● Assigned task
Could you print exactly the lines of the listing below, starting at the line that has "-- def split_tup_vals(tup_list" and ending at the line that has "fourtab = True", and only those lines?
[Opening Dataset content section]
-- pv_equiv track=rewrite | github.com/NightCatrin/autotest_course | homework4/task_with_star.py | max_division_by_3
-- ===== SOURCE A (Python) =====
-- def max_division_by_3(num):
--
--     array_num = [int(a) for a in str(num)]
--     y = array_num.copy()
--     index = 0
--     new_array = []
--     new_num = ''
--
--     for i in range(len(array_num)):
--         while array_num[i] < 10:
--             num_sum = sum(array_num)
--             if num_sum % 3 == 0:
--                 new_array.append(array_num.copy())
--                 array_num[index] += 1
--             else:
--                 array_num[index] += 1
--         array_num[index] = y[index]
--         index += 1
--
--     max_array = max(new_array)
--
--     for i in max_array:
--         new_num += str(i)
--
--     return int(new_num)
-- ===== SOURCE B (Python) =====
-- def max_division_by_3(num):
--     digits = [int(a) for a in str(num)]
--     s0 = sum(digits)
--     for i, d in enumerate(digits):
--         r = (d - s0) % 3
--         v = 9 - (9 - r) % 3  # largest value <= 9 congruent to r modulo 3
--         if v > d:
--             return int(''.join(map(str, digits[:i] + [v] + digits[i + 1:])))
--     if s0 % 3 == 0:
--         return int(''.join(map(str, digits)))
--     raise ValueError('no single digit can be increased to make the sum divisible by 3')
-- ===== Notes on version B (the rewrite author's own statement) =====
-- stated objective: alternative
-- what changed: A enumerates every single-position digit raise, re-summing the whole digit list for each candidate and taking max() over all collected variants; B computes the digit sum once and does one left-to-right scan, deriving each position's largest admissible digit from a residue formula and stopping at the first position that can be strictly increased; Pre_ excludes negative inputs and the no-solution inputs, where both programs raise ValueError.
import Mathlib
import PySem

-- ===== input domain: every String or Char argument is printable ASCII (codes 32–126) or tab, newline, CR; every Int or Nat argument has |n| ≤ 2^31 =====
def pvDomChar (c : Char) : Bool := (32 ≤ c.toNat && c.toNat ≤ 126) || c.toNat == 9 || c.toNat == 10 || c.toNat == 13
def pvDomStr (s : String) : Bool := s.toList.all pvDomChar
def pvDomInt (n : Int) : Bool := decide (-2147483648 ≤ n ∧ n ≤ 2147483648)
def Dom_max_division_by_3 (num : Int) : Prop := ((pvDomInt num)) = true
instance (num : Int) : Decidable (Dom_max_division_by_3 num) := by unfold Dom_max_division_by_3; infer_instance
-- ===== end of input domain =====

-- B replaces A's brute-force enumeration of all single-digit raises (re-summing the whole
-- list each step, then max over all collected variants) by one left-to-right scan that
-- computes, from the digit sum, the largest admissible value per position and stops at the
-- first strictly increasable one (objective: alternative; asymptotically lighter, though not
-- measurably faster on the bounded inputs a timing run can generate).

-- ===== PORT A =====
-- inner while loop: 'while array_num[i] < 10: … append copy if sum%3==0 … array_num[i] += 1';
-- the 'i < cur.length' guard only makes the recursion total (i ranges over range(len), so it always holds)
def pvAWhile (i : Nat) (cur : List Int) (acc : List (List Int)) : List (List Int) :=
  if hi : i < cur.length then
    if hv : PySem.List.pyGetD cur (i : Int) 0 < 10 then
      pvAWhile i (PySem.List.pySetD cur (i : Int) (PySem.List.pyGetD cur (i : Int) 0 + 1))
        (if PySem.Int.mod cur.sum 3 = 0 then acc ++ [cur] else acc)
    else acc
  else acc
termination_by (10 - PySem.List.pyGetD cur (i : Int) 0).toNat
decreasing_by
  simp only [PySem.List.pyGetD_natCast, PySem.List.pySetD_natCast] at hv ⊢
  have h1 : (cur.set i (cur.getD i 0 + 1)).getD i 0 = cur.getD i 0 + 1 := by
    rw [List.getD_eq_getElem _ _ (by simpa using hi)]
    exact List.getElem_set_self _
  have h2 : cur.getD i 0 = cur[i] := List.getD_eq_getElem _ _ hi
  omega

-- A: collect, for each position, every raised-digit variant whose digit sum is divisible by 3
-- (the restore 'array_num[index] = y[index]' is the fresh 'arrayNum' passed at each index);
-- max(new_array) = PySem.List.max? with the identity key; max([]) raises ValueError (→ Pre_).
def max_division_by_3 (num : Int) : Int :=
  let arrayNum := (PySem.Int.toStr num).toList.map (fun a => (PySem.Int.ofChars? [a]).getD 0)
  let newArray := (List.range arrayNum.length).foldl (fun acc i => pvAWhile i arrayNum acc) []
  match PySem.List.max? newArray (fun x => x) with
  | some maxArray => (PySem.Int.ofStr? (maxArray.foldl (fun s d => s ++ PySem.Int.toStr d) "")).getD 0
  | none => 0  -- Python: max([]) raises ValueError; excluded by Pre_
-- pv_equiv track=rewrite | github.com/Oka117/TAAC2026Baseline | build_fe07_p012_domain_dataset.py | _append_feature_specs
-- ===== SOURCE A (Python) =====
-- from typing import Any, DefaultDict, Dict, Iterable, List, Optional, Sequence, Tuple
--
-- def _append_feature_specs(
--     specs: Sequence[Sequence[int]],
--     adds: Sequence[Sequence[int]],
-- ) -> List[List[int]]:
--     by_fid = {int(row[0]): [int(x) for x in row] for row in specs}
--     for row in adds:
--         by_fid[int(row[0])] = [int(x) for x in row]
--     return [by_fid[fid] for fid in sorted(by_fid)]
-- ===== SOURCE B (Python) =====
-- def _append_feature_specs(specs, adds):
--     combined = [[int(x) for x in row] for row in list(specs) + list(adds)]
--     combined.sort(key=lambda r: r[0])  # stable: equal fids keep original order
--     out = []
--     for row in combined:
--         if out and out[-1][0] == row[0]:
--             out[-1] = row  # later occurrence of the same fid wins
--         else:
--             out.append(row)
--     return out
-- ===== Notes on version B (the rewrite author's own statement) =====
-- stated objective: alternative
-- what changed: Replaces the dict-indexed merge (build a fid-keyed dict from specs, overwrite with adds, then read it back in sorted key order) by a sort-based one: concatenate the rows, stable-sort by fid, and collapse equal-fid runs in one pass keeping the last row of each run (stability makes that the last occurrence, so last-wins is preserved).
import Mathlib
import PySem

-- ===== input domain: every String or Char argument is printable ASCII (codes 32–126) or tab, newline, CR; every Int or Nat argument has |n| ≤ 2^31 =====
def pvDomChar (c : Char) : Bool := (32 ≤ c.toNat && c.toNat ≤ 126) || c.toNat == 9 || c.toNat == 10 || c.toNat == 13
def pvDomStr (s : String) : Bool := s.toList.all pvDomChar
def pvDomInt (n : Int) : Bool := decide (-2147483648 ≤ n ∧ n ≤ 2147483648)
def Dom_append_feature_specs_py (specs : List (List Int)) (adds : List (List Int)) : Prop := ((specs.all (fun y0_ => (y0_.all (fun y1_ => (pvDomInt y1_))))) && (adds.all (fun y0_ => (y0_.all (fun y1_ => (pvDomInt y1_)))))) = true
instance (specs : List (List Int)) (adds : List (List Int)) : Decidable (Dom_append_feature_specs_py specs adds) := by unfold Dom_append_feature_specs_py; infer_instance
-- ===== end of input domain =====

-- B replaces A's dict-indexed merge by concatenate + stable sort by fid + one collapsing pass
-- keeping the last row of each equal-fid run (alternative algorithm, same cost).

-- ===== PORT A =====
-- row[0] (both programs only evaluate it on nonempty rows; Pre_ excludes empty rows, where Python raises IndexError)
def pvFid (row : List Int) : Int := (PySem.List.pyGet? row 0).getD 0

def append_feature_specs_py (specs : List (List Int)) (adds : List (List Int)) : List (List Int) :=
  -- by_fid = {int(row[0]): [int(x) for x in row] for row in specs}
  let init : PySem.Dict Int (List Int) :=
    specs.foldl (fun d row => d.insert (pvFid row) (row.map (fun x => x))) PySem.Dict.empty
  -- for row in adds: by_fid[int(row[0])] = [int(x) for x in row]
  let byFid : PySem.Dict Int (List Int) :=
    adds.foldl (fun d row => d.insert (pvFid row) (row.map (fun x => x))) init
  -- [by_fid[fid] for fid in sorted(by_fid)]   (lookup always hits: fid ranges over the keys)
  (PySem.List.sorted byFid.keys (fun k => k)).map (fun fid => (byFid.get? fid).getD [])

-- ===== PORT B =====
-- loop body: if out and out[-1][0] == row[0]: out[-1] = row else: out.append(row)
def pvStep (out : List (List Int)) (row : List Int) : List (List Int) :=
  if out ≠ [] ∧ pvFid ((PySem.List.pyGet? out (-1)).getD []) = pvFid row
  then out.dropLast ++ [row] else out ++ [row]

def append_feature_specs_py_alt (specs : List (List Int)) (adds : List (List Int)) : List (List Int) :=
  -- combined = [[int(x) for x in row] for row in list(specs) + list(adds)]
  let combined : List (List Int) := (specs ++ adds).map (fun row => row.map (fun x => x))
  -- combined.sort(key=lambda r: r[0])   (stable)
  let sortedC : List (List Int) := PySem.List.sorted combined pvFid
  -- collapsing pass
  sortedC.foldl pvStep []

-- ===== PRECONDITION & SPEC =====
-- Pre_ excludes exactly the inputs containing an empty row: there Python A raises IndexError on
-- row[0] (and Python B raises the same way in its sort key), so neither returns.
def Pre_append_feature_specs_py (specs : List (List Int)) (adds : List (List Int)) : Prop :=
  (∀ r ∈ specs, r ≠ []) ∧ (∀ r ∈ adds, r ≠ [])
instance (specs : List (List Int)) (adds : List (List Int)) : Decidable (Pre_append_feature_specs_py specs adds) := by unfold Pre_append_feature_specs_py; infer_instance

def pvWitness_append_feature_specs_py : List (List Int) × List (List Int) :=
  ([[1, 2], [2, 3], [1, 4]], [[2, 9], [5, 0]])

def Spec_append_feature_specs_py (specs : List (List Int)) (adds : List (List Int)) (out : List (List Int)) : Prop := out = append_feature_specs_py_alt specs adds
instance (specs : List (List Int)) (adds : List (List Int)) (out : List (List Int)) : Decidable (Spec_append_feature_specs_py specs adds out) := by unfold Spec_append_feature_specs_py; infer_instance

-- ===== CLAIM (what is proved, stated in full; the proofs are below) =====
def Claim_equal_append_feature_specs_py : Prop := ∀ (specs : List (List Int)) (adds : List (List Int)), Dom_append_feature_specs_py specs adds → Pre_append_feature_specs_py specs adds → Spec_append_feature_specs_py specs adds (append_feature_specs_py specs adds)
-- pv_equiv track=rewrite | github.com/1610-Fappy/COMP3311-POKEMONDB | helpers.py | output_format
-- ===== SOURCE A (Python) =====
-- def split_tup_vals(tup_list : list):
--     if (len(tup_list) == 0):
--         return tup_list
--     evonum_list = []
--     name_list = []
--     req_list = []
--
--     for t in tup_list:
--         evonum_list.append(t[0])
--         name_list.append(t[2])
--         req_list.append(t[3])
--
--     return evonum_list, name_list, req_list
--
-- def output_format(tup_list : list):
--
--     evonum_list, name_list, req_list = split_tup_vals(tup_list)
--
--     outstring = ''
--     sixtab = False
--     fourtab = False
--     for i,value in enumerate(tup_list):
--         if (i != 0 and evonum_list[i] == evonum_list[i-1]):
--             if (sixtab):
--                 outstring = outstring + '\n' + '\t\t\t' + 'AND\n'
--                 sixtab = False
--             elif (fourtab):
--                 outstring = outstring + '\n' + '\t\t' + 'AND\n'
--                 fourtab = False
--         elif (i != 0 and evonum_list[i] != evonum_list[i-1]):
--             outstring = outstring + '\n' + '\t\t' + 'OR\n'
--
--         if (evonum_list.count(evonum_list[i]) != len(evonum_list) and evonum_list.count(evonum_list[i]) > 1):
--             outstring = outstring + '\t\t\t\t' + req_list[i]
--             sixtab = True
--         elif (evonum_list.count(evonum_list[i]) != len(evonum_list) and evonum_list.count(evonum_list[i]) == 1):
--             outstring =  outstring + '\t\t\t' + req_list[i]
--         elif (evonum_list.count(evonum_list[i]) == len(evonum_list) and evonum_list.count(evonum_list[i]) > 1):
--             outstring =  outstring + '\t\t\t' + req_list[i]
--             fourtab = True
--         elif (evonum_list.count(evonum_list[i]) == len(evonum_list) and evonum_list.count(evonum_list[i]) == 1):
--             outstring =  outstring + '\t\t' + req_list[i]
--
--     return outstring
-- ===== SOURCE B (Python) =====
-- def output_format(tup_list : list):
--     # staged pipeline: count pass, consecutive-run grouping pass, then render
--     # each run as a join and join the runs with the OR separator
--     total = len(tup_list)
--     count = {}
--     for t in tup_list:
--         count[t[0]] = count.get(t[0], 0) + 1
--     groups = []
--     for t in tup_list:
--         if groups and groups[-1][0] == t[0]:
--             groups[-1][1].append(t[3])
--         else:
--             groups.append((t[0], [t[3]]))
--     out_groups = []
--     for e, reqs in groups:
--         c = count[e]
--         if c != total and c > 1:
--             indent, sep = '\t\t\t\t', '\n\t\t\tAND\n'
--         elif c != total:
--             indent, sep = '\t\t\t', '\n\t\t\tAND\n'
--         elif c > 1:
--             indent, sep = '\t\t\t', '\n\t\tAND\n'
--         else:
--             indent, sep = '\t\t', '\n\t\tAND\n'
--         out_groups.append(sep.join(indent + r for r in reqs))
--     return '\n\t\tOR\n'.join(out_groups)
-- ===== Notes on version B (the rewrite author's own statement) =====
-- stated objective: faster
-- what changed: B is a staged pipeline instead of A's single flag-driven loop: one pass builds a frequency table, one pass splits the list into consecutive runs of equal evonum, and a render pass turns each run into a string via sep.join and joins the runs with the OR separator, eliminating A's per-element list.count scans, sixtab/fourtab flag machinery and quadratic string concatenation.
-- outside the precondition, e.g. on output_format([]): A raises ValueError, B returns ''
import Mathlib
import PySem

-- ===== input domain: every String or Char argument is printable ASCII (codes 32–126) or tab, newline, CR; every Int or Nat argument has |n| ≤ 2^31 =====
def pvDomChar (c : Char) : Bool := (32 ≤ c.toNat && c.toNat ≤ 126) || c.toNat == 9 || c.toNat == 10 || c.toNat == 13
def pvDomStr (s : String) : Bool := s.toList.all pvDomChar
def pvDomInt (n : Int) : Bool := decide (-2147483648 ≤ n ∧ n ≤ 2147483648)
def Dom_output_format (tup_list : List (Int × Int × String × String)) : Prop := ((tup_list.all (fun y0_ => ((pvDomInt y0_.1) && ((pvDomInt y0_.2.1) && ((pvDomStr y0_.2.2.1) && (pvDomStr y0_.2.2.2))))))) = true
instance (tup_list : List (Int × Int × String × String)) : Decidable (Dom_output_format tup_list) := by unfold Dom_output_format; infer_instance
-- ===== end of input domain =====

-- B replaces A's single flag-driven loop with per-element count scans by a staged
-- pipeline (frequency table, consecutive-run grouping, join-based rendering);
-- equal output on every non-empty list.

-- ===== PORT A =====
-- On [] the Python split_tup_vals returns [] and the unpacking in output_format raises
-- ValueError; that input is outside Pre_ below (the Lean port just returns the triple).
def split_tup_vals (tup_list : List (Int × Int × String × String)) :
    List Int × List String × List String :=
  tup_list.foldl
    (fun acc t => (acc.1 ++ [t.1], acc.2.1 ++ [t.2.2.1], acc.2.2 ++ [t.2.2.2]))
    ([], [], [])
[Closing Dataset content section]
● Response to the task
-- def split_tup_vals(tup_list : list):
--     if (len(tup_list) == 0):
--         return tup_list
--     evonum_list = []
--     name_list = []
--     req_list = []
--
--     for t in tup_list:
--         evonum_list.append(t[0])
--         name_list.append(t[2])
--         req_list.append(t[3])
--
--     return evonum_list, name_list, req_list
--
-- def output_format(tup_list : list):
--
--     evonum_list, name_list, req_list = split_tup_vals(tup_list)
--
--     outstring = ''
--     sixtab = False
--     fourtab = False
--     for i,value in enumerate(tup_list):
--         if (i != 0 and evonum_list[i] == evonum_list[i-1]):
--             if (sixtab):
--                 outstring = outstring + '\n' + '\t\t\t' + 'AND\n'
--                 sixtab = False
--             elif (fourtab):
--                 outstring = outstring + '\n' + '\t\t' + 'AND\n'
--                 fourtab = False
--         elif (i != 0 and evonum_list[i] != evonum_list[i-1]):
--             outstring = outstring + '\n' + '\t\t' + 'OR\n'
--
--         if (evonum_list.count(evonum_list[i]) != len(evonum_list) and evonum_list.count(evonum_list[i]) > 1):
--             outstring = outstring + '\t\t\t\t' + req_list[i]
--             sixtab = True
--         elif (evonum_list.count(evonum_list[i]) != len(evonum_list) and evonum_list.count(evonum_list[i]) == 1):
--             outstring =  outstring + '\t\t\t' + req_list[i]
--         elif (evonum_list.count(evonum_list[i]) == len(evonum_list) and evonum_list.count(evonum_list[i]) > 1):
--             outstring =  outstring + '\t\t\t' + req_list[i]
--             fourtab = True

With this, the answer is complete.